Dictionary of Contemporary Finnish
- Cover of the first part
- Author: Eija-Riitta Grönros
- Cover artist: Markus Itkonen (fi)
- Language: Finnish
- Genre: Dictionary
- Publisher: Institute for the Languages of Finland
- Publication date: 2006; 19 years ago
- Pages: 713 + 739 + 691
- ISBN: 952-5446-20-4

= Dictionary of Contemporary Finnish =

Dictionary of the modern Finnish language

Dictionary of Contemporary Finnish (Kielitoimiston sanakirja, previously known as the New Dictionary of Modern Finnish) is the most recent dictionary of the modern Finnish language. It is edited by the Institute for the Languages of Finland.

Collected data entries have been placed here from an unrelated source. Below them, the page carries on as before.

-- pv_equiv track=rewrite | github.com/martinkostelnik/mzk-karticky | src/alignment/align_levenshtein.py | merge_db_records
-- ===== SOURCE A (Python) =====
-- def merge_db_records(data):
--     text = ""
--     boundaries = []
--
--     for key in data:
--         text += f"{data[key].strip()} "
--         boundaries.append(len(text) - 1)
--
--     text = text.strip()
--
--     return text, boundaries
-- ===== SOURCE B (Python) =====
-- def merge_db_records(data):
--     values = [data[key].strip() for key in data]
--     # total length of the space-terminated concatenation
--     total = sum(len(v) for v in values) + len(values)
--     # boundaries computed back-to-front by subtracting piece lengths from the total
--     boundaries = []
--     rem = total
--     for v in reversed(values):
--         boundaries.append(rem - 1)
--         rem -= len(v) + 1
--     boundaries.reverse()
--     return " ".join(values).strip(), boundaries
-- ===== Notes on version B (the rewrite author's own statement) =====
-- stated objective: alternative
-- what changed: A makes one forward pass growing the text string and reading each boundary off its current length; B works in stages and in the opposite direction: it strips the values, computes the total length once, derives the boundaries back-to-front by subtracting piece lengths from the total (then reverses), and builds the text with a single ' '.join().strip().
import Mathlib
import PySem

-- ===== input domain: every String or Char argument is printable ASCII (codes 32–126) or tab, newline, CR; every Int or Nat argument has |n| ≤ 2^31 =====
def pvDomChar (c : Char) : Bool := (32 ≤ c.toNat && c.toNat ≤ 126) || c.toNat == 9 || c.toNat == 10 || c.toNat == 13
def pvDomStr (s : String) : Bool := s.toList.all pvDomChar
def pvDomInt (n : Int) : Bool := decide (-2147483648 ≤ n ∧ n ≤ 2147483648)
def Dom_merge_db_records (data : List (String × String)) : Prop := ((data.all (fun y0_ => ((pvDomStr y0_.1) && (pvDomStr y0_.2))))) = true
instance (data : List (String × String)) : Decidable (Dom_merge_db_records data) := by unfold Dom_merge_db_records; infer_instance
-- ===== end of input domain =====

-- B replaces A's forward growing-string pass by staged passes: strip the values, take the
-- total length once, derive the boundaries back-to-front by subtraction, join once (same cost).

-- ===== PORT A =====
-- text += f"{data[key].strip()} "; boundaries.append(len(text) - 1); finally text.strip()
def merge_db_records (data : List (String × String)) : String × List Int :=
  let r := data.foldl
    (fun (st : List Char × List Int) kv =>
      let text := st.1 ++ PySem.Chars.strip kv.2.toList ++ [' ']
      (text, st.2 ++ [PySem.Chars.len text - 1]))
    ([], [])
  (String.ofList (PySem.Chars.strip r.1), r.2)

-- ===== PORT B =====
def merge_db_records_alt (data : List (String × String)) : String × List Int :=
  let values := data.map (fun kv => PySem.Chars.strip kv.2.toList)
  -- total = sum(len(v) for v in values) + len(values)
  let total : Int := (values.foldl (fun s v => s + PySem.Chars.len v) 0) + values.length
  -- for v in reversed(values): boundaries.append(rem - 1); rem -= len(v) + 1
  let r := values.reverse.foldl
    (fun (st : List Int × Int) v => (st.1 ++ [st.2 - 1], st.2 - (PySem.Chars.len v + 1)))
    ([], total)
  -- boundaries.reverse()
  let boundaries := r.1.reverse
  (String.ofList (PySem.Chars.strip (PySem.Chars.join [' '] values)), boundaries)

-- ===== PRECONDITION & SPEC =====
def Spec_merge_db_records (data : List (String × String)) (out : String × List Int) : Prop := out = merge_db_records_alt data
instance (data : List (String × String)) (out : String × List Int) : Decidable (Spec_merge_db_records data out) := by unfold Spec_merge_db_records; infer_instance

-- ===== CLAIM =====
def Claim_equal_merge_db_records : Prop := ∀ (data : List (String × String)), Dom_merge_db_records data → Spec_merge_db_records data (merge_db_records data)

-- ===== LEMMAS AND PROOFS =====

-- the running prefix sums of (len v + 1), each minus 1: A's boundary list
def pvAccum : Int → List (List Char) → List Int
  | _, [] => []
  | t, v :: vs => (t + ((v.length : Int) + 1) - 1) :: pvAccum (t + ((v.length : Int) + 1)) vs

def pvS (vs : List (List Char)) : Int := (vs.map (fun v => (v.length : Int) + 1)).sum

-- A's loop characterised
theorem mergeA_foldl_eq (data : List (String × String)) (t : List Char) (bs : List Int) :
    data.foldl
      (fun (st : List Char × List Int) kv =>
        let text := st.1 ++ PySem.Chars.strip kv.2.toList ++ [' ']
        (text, st.2 ++ [PySem.Chars.len text - 1]))
      (t, bs)
    = (t ++ ((data.map (fun kv => PySem.Chars.strip kv.2.toList)).map (fun v => v ++ [' '])).flatten,
       bs ++ pvAccum (t.length : Int) (data.map (fun kv => PySem.Chars.strip kv.2.toList))) := by
  induction data generalizing t bs with
  | nil => simp [pvAccum]
  | cons kv rest ih =>
    simp only [List.foldl_cons, List.map_cons, pvAccum, List.flatten_cons]
    rw [ih]
    refine Prod.ext (by simp) ?_
    simp only [List.append_assoc, List.singleton_append, PySem.Chars.len_eq]
    congr 1
    congr 1
    · simp
    · congr 1; simp

-- B's backward loop characterised (via foldr after List.foldl_reverse)
theorem backB_eq (vs : List (List Char)) (c : Int) :
    vs.foldr (fun v (st : List Int × Int) => (st.1 ++ [st.2 - 1], st.2 - (PySem.Chars.len v + 1))) ([], c)
    = ((pvAccum (c - pvS vs) vs).reverse, c - pvS vs) := by
  induction vs with
  | nil => simp [pvAccum, pvS]
  | cons v vs ih =>
    rw [List.foldr_cons, ih]
    simp only [pvAccum, pvS, List.map_cons, List.sum_cons, PySem.Chars.len_eq,
      List.reverse_cons, Prod.mk.injEq]
    refine ⟨?_, by ring⟩
    have h : c - ((v.length : Int) + 1 + ((vs.map (fun v => (v.length : Int) + 1)).sum)) + ((v.length : Int) + 1)
        = c - ((vs.map (fun v => (v.length : Int) + 1)).sum) := by ring
    rw [h]

-- the length-sum fold restarted from an arbitrary accumulator
theorem foldl_len_shift (vs : List (List Char)) (a : Int) :
    vs.foldl (fun s v => s + PySem.Chars.len v) a
      = a + vs.foldl (fun s v => s + PySem.Chars.len v) 0 := by
  induction vs generalizing a with
  | nil => simp
  | cons w ws ih => rw [List.foldl_cons, List.foldl_cons, ih, ih (0 + PySem.Chars.len w)]; ring

-- sum of lengths + count = sum of (length + 1)
theorem sum_len_add_card (vs : List (List Char)) :
    (vs.foldl (fun s v => s + PySem.Chars.len v) 0) + (vs.length : Int) = pvS vs := by
  induction vs with
  | nil => simp [pvS]
  | cons v vs ih =>
    rw [List.foldl_cons, foldl_len_shift]
    simp only [pvS, List.map_cons, List.sum_cons, PySem.Chars.len_eq, List.length_cons] at *
    push_cast
    omega

-- the space-terminated concatenation vs " ".join
theorem flatten_eq_join (vs : List (List Char)) :
    (vs.map (fun v => v ++ [' '])).flatten
    = if vs = [] then [] else PySem.Chars.join [' '] vs ++ [' '] := by
  induction vs with
  | nil => simp
  | cons v vs ih =>
    cases vs with
    | nil => simp [PySem.Chars.join_singleton]
    | cons w ws =>
      simp only [List.map_cons, List.flatten_cons] at *
      rw [ih]
      simp [PySem.Chars.join_cons_cons]

theorem isspace_space : PySem.Chars.isspace ' ' = true := by decide

theorem rstrip_append_space (y : List Char) :
    PySem.Chars.rstrip (y ++ [' ']) = PySem.Chars.rstrip y := by
  simp [PySem.Chars.rstrip, isspace_space]

theorem strip_append_space (x : List Char) :
    PySem.Chars.strip (x ++ [' ']) = PySem.Chars.strip x := by
  simp only [PySem.Chars.strip, PySem.Chars.lstrip, List.dropWhile_append]
  split
  · next h =>
    rw [List.isEmpty_iff] at h
    simp [PySem.Chars.rstrip, List.dropWhile, isspace_space, h]
  · exact rstrip_append_space _

-- ===== VERDICT =====
theorem merge_db_records_spec : Claim_equal_merge_db_records := by
  intro data _
  unfold Spec_merge_db_records merge_db_records merge_db_records_alt
  rw [mergeA_foldl_eq]
  simp only [List.nil_append, List.foldl_reverse]
  have hb := backB_eq (data.map (fun kv => PySem.Chars.strip kv.2.toList))
    ((data.map (fun kv => PySem.Chars.strip kv.2.toList)).foldl (fun s v => s + PySem.Chars.len v) 0
      + (data.map (fun kv => PySem.Chars.strip kv.2.toList)).length)
  rw [hb, sum_len_add_card]
  simp only [sub_self, List.reverse_reverse]
  refine Prod.ext ?_ rfl
  rw [flatten_eq_join]
  split
  · next h => simp [h, PySem.Chars.join, List.intercalate]
  · rw [strip_append_space]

The current printed edition was first published in 2006 and is based on the 2004 digital version of the same name. The printed version lacks some features of the electronic version, such as the latter's index of Finnish place names (asuinpaikkahakemisto).

The dictionary is monolingual and attempts to "accurately reflect standard Finnish as it is used today". It explains the meanings of most headwords and provides information about their spelling, inflected forms, stylistic register, usage, and context.

==Scope==
The dictionary consists of almost 100,000 entries. It is an expanded and modernized version of the Suomen kielen perussanakirja (Basic Dictionary of the Finnish Language), printed between 1990 and 1994 (and digitalized as the CD-Perussanakirja in 1997). Compared to the Suomen kielen perussanakirja, the 2006 edition has about 6,500 new entries and about 20,000 modified entries. Together with the Nykysuomen sanakirja, the new dictionaries form a very comprehensive collection of information on the modern Finnish language.